Lymphoplasmacytic lymphoma is the tissue manifestation of Waldenström’s macroglobulinemia (Chap. 136). Many of these tumors harbor a specific mutation, L265P, in MYD88, a change that leads to NF-κB activation. This type of lymphoma has been associated with chronic hepatitis C virus infection, and an etiologic association has been proposed. Patients typically present with lymphadenopathy, splenomegaly, bone marrow involvement, and occasionally peripheral blood involvement. The tumor cells do not express CD5. Patients often have a monoclonal IgM protein, high levels of which can dominate the clinical picture with the symptoms of hyperviscosity. Treatment of lymphoplasmacytic lymphoma can be aimed primarily at reducing the abnormal protein, if present, but will usually also involve chemotherapy. Chlorambucil, fludarabine, and cladribine have been used. The median 5-year survival for patients with this disorder is ~60%.

Nodal marginal zone lymphoma, also known as monocytoid cell lymphoma, represents ~1% of non-Hodgkin’s lymphomas. This lymphoma has a slight female predominance and presents with disseminated disease (i.e., stage III or IV) in 75% of patients. Approximately one-third of patients have bone marrow involvement, and a leukemic presentation occasionally occurs. The staging evaluation and therapy should use the same approach as used for patients with follicular lymphoma. Approximately 60% of the patients with nodal marginal zone lymphoma will survive 5 years after diagnosis.

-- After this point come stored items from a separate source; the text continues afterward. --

-- pv_equiv track=rewrite | github.com/devsosin/SBook | AlgorithmNote/Greedy/muji.py | solution
-- ===== SOURCE A (Python) =====
-- import heapq
--
-- def solution(food_times, K):
--     if sum(food_times) <= K:
--         return -1
--
--     q = []
--     for i in range(len(food_times)):
--         heapq.heappush(q, (food_times[i], i+1))
--
--     previous = 0
--     length = len(q)
--     while K >= (q[0][0] - previous) * length:
--         now, idx = heapq.heappop(q)
--         K -= (now-previous)*length
--         previous = now
--         length -= 1
--
--     q = sorted(q, key=lambda i : i[1])
--     return q[K%length][1]
-- ===== SOURCE B (Python) =====
-- def solution(food_times, K):
--     # Closed-form + binary search: no heap, no pop/pointer walk.
--     n = len(food_times)
--     total = sum(food_times)
--     if total <= K:
--         return -1
--     vs = sorted(food_times)
--     prefix = [0]
--     for v in vs:
--         prefix.append(prefix[-1] + v)
--
--     def cost(j):
--         # total time units consumed once the j smallest foods are fully eaten
--         return prefix[j] + (n - j) * vs[j - 1] if j > 0 else 0
--
--     # k = number of fully eaten foods = largest j with cost(j) <= K
--     # (cost is nondecreasing on [1, n] and cost(n) = total > K)
--     if K < cost(1):
--         k = 0
--     else:
--         lo, hi = 1, n - 1
--         while lo < hi:
--             mid = (lo + hi + 1) // 2
--             if cost(mid) <= K:
--                 lo = mid
--             else:
--                 hi = mid - 1
--         k = lo
--     K -= cost(k)
--     if k == 0:
--         survivors = list(range(1, n + 1))
--     else:
--         thr = vs[k - 1]
--         survivors = [i + 1 for i, t in enumerate(food_times) if t > thr]
--     return survivors[K % len(survivors)]
-- ===== Notes on version B (the rewrite author's own statement) =====
-- stated objective: alternative
-- what changed: B never simulates eating: it sorts the values, derives a closed-form cost(j) for fully eating the j smallest foods from prefix sums, binary-searches the largest j with cost(j) <= K, and picks the survivor by filtering the original list against the value threshold, instead of A's heap of (time,index) pairs popped one by one with running subtraction and a final index sort.
-- outside the precondition, e.g. on solution([], -1): A raises IndexError, B raises IndexError
import Mathlib
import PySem

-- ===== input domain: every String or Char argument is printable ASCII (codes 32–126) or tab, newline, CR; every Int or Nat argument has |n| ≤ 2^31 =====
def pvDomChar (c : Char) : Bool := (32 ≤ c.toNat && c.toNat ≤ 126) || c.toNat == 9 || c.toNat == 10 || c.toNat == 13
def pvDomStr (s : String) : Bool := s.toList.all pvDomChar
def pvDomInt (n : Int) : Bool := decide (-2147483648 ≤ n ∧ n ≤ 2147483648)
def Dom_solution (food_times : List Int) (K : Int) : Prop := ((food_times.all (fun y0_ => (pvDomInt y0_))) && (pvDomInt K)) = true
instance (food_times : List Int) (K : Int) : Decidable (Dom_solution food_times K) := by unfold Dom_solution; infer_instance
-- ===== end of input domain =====

-- B replaces A's heap simulation (pop foods one by one, subtracting elapsed time) by a
-- closed-form cost function over prefix sums of the sorted values, a binary search for the
-- number of fully eaten foods, and a threshold filter of the original list for the survivor.

-- ===== PORT A =====
-- Python compares the (food_time, index) tuples lexicographically: Lex order on ℤ × ℤ.
def pvLt (a b : Int × Int) : Bool := decide (toLex a < toLex b)

-- hand port of heapq._siftdown(heap, 0, pos) (CPython: bubble the carried item up,
-- writing each greater parent down, finally store newitem); exact step for step,
-- heap[p] read as getD (all reads are in range when pos < len).
def pvSiftdownAux (fuel : Nat) (heap : List (Int × Int)) (pos : Nat)
    (newitem : Int × Int) : List (Int × Int) :=
  match fuel with
  | 0 => heap.set pos newitem        -- fuel ≥ pos always: here pos = 0, the loop exit
  | fuel + 1 =>
    if 0 < pos then
      let parentpos := (pos - 1) / 2
      let parent := heap.getD parentpos (0, 0)
      if pvLt newitem parent then pvSiftdownAux fuel (heap.set pos parent) parentpos newitem
      else heap.set pos newitem
    else heap.set pos newitem

def pvSiftdown (heap : List (Int × Int)) (pos : Nat) (newitem : Int × Int) :
    List (Int × Int) :=
  pvSiftdownAux pos heap pos newitem

-- hand port of the descending loop of heapq._siftup (CPython: move the hole down along
-- the smaller-child path to a leaf, copying children up); returns the array and the
-- final hole position; exact step for step.
def pvSiftupLoopAux (fuel : Nat) (heap : List (Int × Int)) (pos : Nat) :
    List (Int × Int) × Nat :=
  match fuel with
  | 0 => (heap, pos)                 -- fuel ≥ heap.length - pos always: here the loop exit
  | fuel + 1 =>
    let endpos := heap.length
    let childpos := 2 * pos + 1
    if childpos < endpos then
      let rightpos := childpos + 1
      let childpos :=
        if rightpos < endpos ∧
            ¬ pvLt (heap.getD childpos (0, 0)) (heap.getD rightpos (0, 0)) then rightpos
        else childpos
      pvSiftupLoopAux fuel (heap.set pos (heap.getD childpos (0, 0))) childpos
    else (heap, pos)

def pvSiftupLoop (heap : List (Int × Int)) (pos : Nat) :
    List (Int × Int) × Nat :=
  pvSiftupLoopAux heap.length heap pos

-- heapq._siftup(heap, 0): sink the hole to a leaf, then _siftdown the carried item.
def pvSiftup (heap : List (Int × Int)) (newitem : Int × Int) : List (Int × Int) :=
  let (h, p) := pvSiftupLoop heap 0
  pvSiftdown h p newitem

-- heapq.heappush: append, then _siftdown(heap, 0, len-1).
def pvHeappush (heap : List (Int × Int)) (item : Int × Int) : List (Int × Int) :=
  pvSiftdown (heap ++ [item]) heap.length item

-- heapq.heappop: pop the last element; if the heap is still nonempty, return the root,
-- put the last element at the root and _siftup; none = IndexError on the empty heap.
def pvHeappop? (heap : List (Int × Int)) :
    Option ((Int × Int) × List (Int × Int)) :=
  match heap.getLast? with
  | none => none
  | some lastelt =>
    match heap.dropLast with
    | [] => some (lastelt, [])
    | r :: t => some (r, pvSiftup ((r :: t).set 0 lastelt) lastelt)

-- the while loop of A: peek q[0] (IndexError on empty → -2, unreachable inside Pre_),
-- pop while the condition holds, else sort the remaining heap by index and index it.
def pvLoopAAux (fuel : Nat) (q : List (Int × Int)) (K previous : Int) : Int :=
  match fuel with
  | 0 => -2                          -- fuel > q.length always (each pop shrinks q): unreachable
  | fuel + 1 =>
    match pvHeappop? q with
    | none => -2
    | some (top, q') =>
      if (top.1 - previous) * (q.length : Int) ≤ K then
        pvLoopAAux fuel q' (K - (top.1 - previous) * (q.length : Int)) top.1
      else
        match PySem.List.pyGet? (PySem.List.sorted q (fun p => p.2) false)
            (PySem.Int.mod K (q.length : Int)) with
        | none => -2
        | some p => p.2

Other more uncommon B-cell malignancies are discussed in Chap. 135e.

PRECURSOR T-CELL MALIGNANCIES

Precursor T-Cell Lymphoblastic Leukemia/Lymphoma     Precursor T-cell malignancies can present either as ALL or as an aggressive lymphoma. These malignancies are more common in children and young adults, with males more frequently affected than females.

Precursor T-cell ALL can present with bone marrow failure, although the severity of anemia, neutropenia, and thrombocytopenia is often less than in precursor B-cell ALL. These patients sometimes have very high white cell counts, a mediastinal mass, lymphadenopathy, and hepatosplenomegaly. Precursor T-cell lymphoblastic lymphoma is most often found in young men presenting with a large mediastinal mass and pleural effusions. Both presentations have a propensity to metastasize to the CNS, and CNS involvement is often present at diagnosis.

MATURE (PERIPHERAL) T-CELL DISORDERS

Mycosis Fungoides     Mycosis fungoides is also known as cutaneous T-cell lymphoma. This lymphoma is more often seen by dermatologists than internists. The median age of onset is in the mid-fifties, and the disease is more common in males and in blacks.

Mycosis fungoides is an indolent lymphoma with patients often having several years of eczematous or dermatitic skin lesions before the diagnosis is finally established. The skin lesions progress from patch stage to plaque stage to cutaneous tumors. Early in the disease, biopsies are often difficult to interpret, and the diagnosis may only become apparent by observing the patient over time. In advanced stages, the lymphoma can spread to lymph nodes and visceral organs. Patients with this lymphoma may develop generalized erythroderma and circulating tumor cells, called Sézary’s syndrome.

Rare patients with localized early-stage mycosis fungoides can be cured with radiotherapy, often total-skin electron beam irradiation. More advanced disease has been treated with topical glucocorticoids, topical nitrogen mustard, phototherapy, psoralen with ultraviolet A (PUVA), extracorporeal photopheresis, retinoids (bexarotene), electron beam radiation, interferon, antibodies, fusion toxins, histone deacetylase inhibitors, and systemic cytotoxic therapy. Unfortunately, these treatments are palliative.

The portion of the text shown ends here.